A ação do colesterol modula as propriedades de uma membrana e pode induzir
localmente a transição de fase da estrutura; o estabelecimento de domínios ricos em colesterol
numa membrana têm sido associado à formação dos chamados lipid rafts – microdomínios
funcionais na membrana que estão relacionados à processos de reconhecimento celular e
sinalização (Berkowitz, 2009). Regiões de rafts são caracterizadas por um comportamento
dinâmico distinto do resto da membrana e acredita-se que a acomodação dos extremos das
caudas dos fosfolipídios desempenhe um papel importante em sua estruturação (Róg et al.,
2009). Mas o extremo das cadeias dos fosfolipídios é a região onde ocorre o acoplamento
entre as monocamadas; o estudo da interação dos grupos presentes nesta região pode portanto
fornecer informações relevantes sobre a formação de microdomínios na membrana e seu
papel na sinalização através da estrutura (Niemelä et al., 2009).

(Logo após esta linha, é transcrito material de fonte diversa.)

-- pv_equiv track=rewrite | github.com/didogrigorov/EdabitExercisesPython | Count Letters in a Word Search.py | letter_counter
-- ===== SOURCE A (Python) =====
-- def letter_counter(matrix, searched_letter):
--   all_letters = {}
--
--   for row in matrix:
--     for letter in row:
--       if letter not in all_letters:
--         all_letters[letter] = 0
--
--       all_letters[letter] += 1
--
--   if searched_letter in all_letters:
--     return all_letters[searched_letter]
-- ===== SOURCE B (Python) =====
-- def letter_counter(matrix, searched_letter):
--     total = sum(row.count(searched_letter) for row in matrix)
--     return total if total else None
-- ===== Notes on version B (the rewrite author's own statement) =====
-- stated objective: faster
-- what changed: B drops the frequency dictionary entirely: it sums row.count(searched_letter) over the rows (counting only the target, in C-level list.count) and maps a zero total to None, instead of building a histogram of every letter and looking the target up.
import Mathlib
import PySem

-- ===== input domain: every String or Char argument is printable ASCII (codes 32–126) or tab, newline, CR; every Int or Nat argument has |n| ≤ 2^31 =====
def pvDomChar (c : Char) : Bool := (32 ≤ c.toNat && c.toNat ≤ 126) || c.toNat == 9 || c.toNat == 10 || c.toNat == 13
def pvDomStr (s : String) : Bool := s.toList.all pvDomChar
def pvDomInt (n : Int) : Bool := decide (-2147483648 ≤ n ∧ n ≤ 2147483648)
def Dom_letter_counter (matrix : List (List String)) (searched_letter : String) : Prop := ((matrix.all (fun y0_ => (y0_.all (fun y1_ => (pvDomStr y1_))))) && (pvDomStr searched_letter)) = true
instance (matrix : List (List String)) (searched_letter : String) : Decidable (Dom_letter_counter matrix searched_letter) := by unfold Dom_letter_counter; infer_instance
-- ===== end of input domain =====

-- B replaces A's whole-histogram dictionary with a single integer total (sum of per-row counts), mapping 0 to none; objective: simpler.

-- ===== PORT A =====
-- one iteration of A's inner loop body: setdefault-style 'if letter not in d: d[letter]=0' then 'd[letter] += 1'
def lcStep (d : PySem.Dict String Int) (letter : String) : PySem.Dict String Int :=
  let d' := if d.contains letter then d else d.insert letter 0
  d'.insert letter (d'.getD letter 0 + 1)

def letter_counter (matrix : List (List String)) (searched_letter : String) : Option Int :=
  let all_letters := matrix.foldl (fun d row => row.foldl lcStep d) PySem.Dict.empty
  if all_letters.contains searched_letter then some (all_letters.getD searched_letter 0)
  else none

-- ===== PORT B =====
def letter_counter_alt (matrix : List (List String)) (searched_letter : String) : Option Int :=
  let total : Int := (matrix.map (fun row => (PySem.List.count row searched_letter : Int))).sum
  if total = 0 then none else some total

-- ===== PRECONDITION & SPEC =====
def Spec_letter_counter (matrix : List (List String)) (searched_letter : String) (out : Option Int) : Prop := out = letter_counter_alt matrix searched_letter
instance (matrix : List (List String)) (searched_letter : String) (out : Option Int) : Decidable (Spec_letter_counter matrix searched_letter out) := by unfold Spec_letter_counter; infer_instance

-- ===== CLAIM (what is proved, stated in full; the proofs are below) =====
def Claim_equal_letter_counter : Prop := ∀ (matrix : List (List String)) (searched_letter : String), Dom_letter_counter matrix searched_letter → Spec_letter_counter matrix searched_letter (letter_counter matrix searched_letter)

-- ===== LEMMAS AND PROOFS =====

theorem lcStep_getD (d : PySem.Dict String Int) (x v : String) :
    (lcStep d x).getD v 0 = if v = x then d.getD v 0 + 1 else d.getD v 0 := by
  unfold lcStep
  by_cases hvx : v = x
  · subst hvx
    by_cases h : d.contains v = true
    · simp [h]
    · simp only [Bool.not_eq_true] at h
      have h0 : d.getD v (0 : Int) = 0 := PySem.Dict.getD_of_not_contains d 0 h
      simp [h, h0]
  · by_cases h : d.contains x = true
    · simp [h, PySem.Dict.getD_insert, hvx]
    · simp only [Bool.not_eq_true] at h
      simp [h, PySem.Dict.getD_insert, hvx]

theorem lcStep_contains (d : PySem.Dict String Int) (x v : String) :
    (lcStep d x).contains v = (v == x || d.contains v) := by
  unfold lcStep
  by_cases h : d.contains x = true
  · simp [h, PySem.Dict.contains_insert]
  · simp only [Bool.not_eq_true] at h
    simp [h, PySem.Dict.contains_insert]

theorem rowFold_getD (row : List String) (d : PySem.Dict String Int) (v : String) :
    (row.foldl lcStep d).getD v 0 = d.getD v 0 + row.count v := by
  induction row generalizing d with
  | nil => simp
  | cons x xs ih =>
    simp only [List.foldl_cons, ih, lcStep_getD, List.count_cons]
    by_cases hv : v = x
    · simp [hv]; ring
    · simp [hv, Ne.symm hv]

theorem rowFold_contains (row : List String) (d : PySem.Dict String Int) (v : String) :
    (row.foldl lcStep d).contains v = (d.contains v || decide (v ∈ row)) := by
  induction row generalizing d with
  | nil => simp
  | cons x xs ih =>
    simp only [List.foldl_cons, ih, lcStep_contains, List.mem_cons]
    by_cases hv : v = x
    · simp [hv]
    · have hb : (v == x) = false := by simp [hv]
      simp [hb, hv]

theorem matFold_getD (matrix : List (List String)) (d : PySem.Dict String Int) (v : String) :
    (matrix.foldl (fun d row => row.foldl lcStep d) d).getD v 0
      = d.getD v 0 + (matrix.map (fun row => (row.count v : Int))).sum := by
  induction matrix generalizing d with
  | nil => simp
  | cons r rs ih => simp [ih, rowFold_getD]; ring

theorem matFold_contains (matrix : List (List String)) (d : PySem.Dict String Int) (v : String) :
    (matrix.foldl (fun d row => row.foldl lcStep d) d).contains v
      = (d.contains v || decide (∃ r ∈ matrix, v ∈ r)) := by
  induction matrix generalizing d with
  | nil => simp
  | cons r rs ih =>
    simp only [List.foldl_cons, ih, rowFold_contains]
    by_cases hv : v ∈ r <;> simp [hv, Bool.or_comm]

theorem count_sum_pos_iff (matrix : List (List String)) (v : String) :
    (matrix.map (fun row => (row.count v : Int))).sum ≠ 0 ↔ ∃ r ∈ matrix, v ∈ r := by
  induction matrix with
  | nil => simp
  | cons r rs ih =>
    have h1 : (0 : Int) ≤ (rs.map (fun row => (row.count v : Int))).sum := by
      apply List.sum_nonneg; intro x hx
      simp only [List.mem_map] at hx
      obtain ⟨row, _, rfl⟩ := hx; positivity
    simp only [List.map_cons, List.sum_cons, List.mem_cons]
    constructor
    · intro h
      by_cases hr : v ∈ r
      · exact ⟨r, Or.inl rfl, hr⟩
      · have : r.count v = 0 := List.count_eq_zero.mpr hr
        simp [this] at h
        obtain ⟨rr, hrr, hv⟩ := ih.mp h
        exact ⟨rr, Or.inr hrr, hv⟩
    · rintro ⟨rr, hrr | hrr, hv⟩
      · subst hrr
        have : 0 < rr.count v := List.count_pos_iff.mpr hv
        omega
      · have := ih.mpr ⟨rr, hrr, hv⟩
        have h2 : (0 : Int) ≤ (rr.count v : Int) := by positivity
        have h3 : (0 : Int) ≤ (r.count v : Int) := by positivity
        omega

-- ===== VERDICT (by name: the statement is the Claim_ definition above) =====
theorem letter_counter_spec : Claim_equal_letter_counter := by
  intro matrix s _
  unfold Spec_letter_counter letter_counter letter_counter_alt
  simp only [matFold_getD, matFold_contains, PySem.Dict.getD_empty, PySem.Dict.contains_empty,
    Bool.false_or, zero_add]
  by_cases h : (matrix.map (fun row => ((row.count s : Nat) : Int))).sum = 0
  · simp [h, (not_iff_not.mpr (count_sum_pos_iff matrix s)).mp (not_not.mpr h)]
  · simp [h, (count_sum_pos_iff matrix s).mp h]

Embora a interação entre as monocamadas constituintes de uma membrana biológica
ainda não tenha sido bem caracterizada, a recente abordagem computacional do problema
através de simulações têm revelado informações que podem auxiliar na compreensão de como
se dá o acoplamento entre as faces de uma bicamada, e qual é o efeito da composição lipídica
sobre tal interação (Nickels et al., 2015; Capponi et al., 2016; Tian et al., 2016)
22
1.6 Peroxidação Lipídica e Polifenóis
Diversos processos biológicos que ocorrem na vizinhança das membranas biológicas
podem induzir a peroxidação lipídica, que consiste na degradação oxidativa de lipídios por
radicais livres. A ação da radiação (UV e raios-X), e também da poluição, continuamente
promove a formação de radicais livres no ambiente celular (Košinová et al., 2011) que, entre
diversos efeitos degenerativos, podem agir sobre membranas celulares, capturando elétrons
das insaturações de ácidos graxos e se ligando à cauda insaturada do lipídio. As propriedades
de uma membrana são sensíveis à quantidade de carbonos das caudas dos fosfolipídios que as
constituem, e também à quantidade de insaturações que estas apresentam; assim, a ligação de
um radical livre à cadeia acíclica promove profundas modificações nas características do
fosfolipídio, induzindo alterações locais nas propriedades da membrana. A recorrência do
processo de peroxidação pode levar à degradação da membrana e à perda de sua atividade
biológica e, em larga escala, pode causar doenças ao organismo e também é associado ao
processo de envelhecimento (Rikans e Hornbrook, 1997).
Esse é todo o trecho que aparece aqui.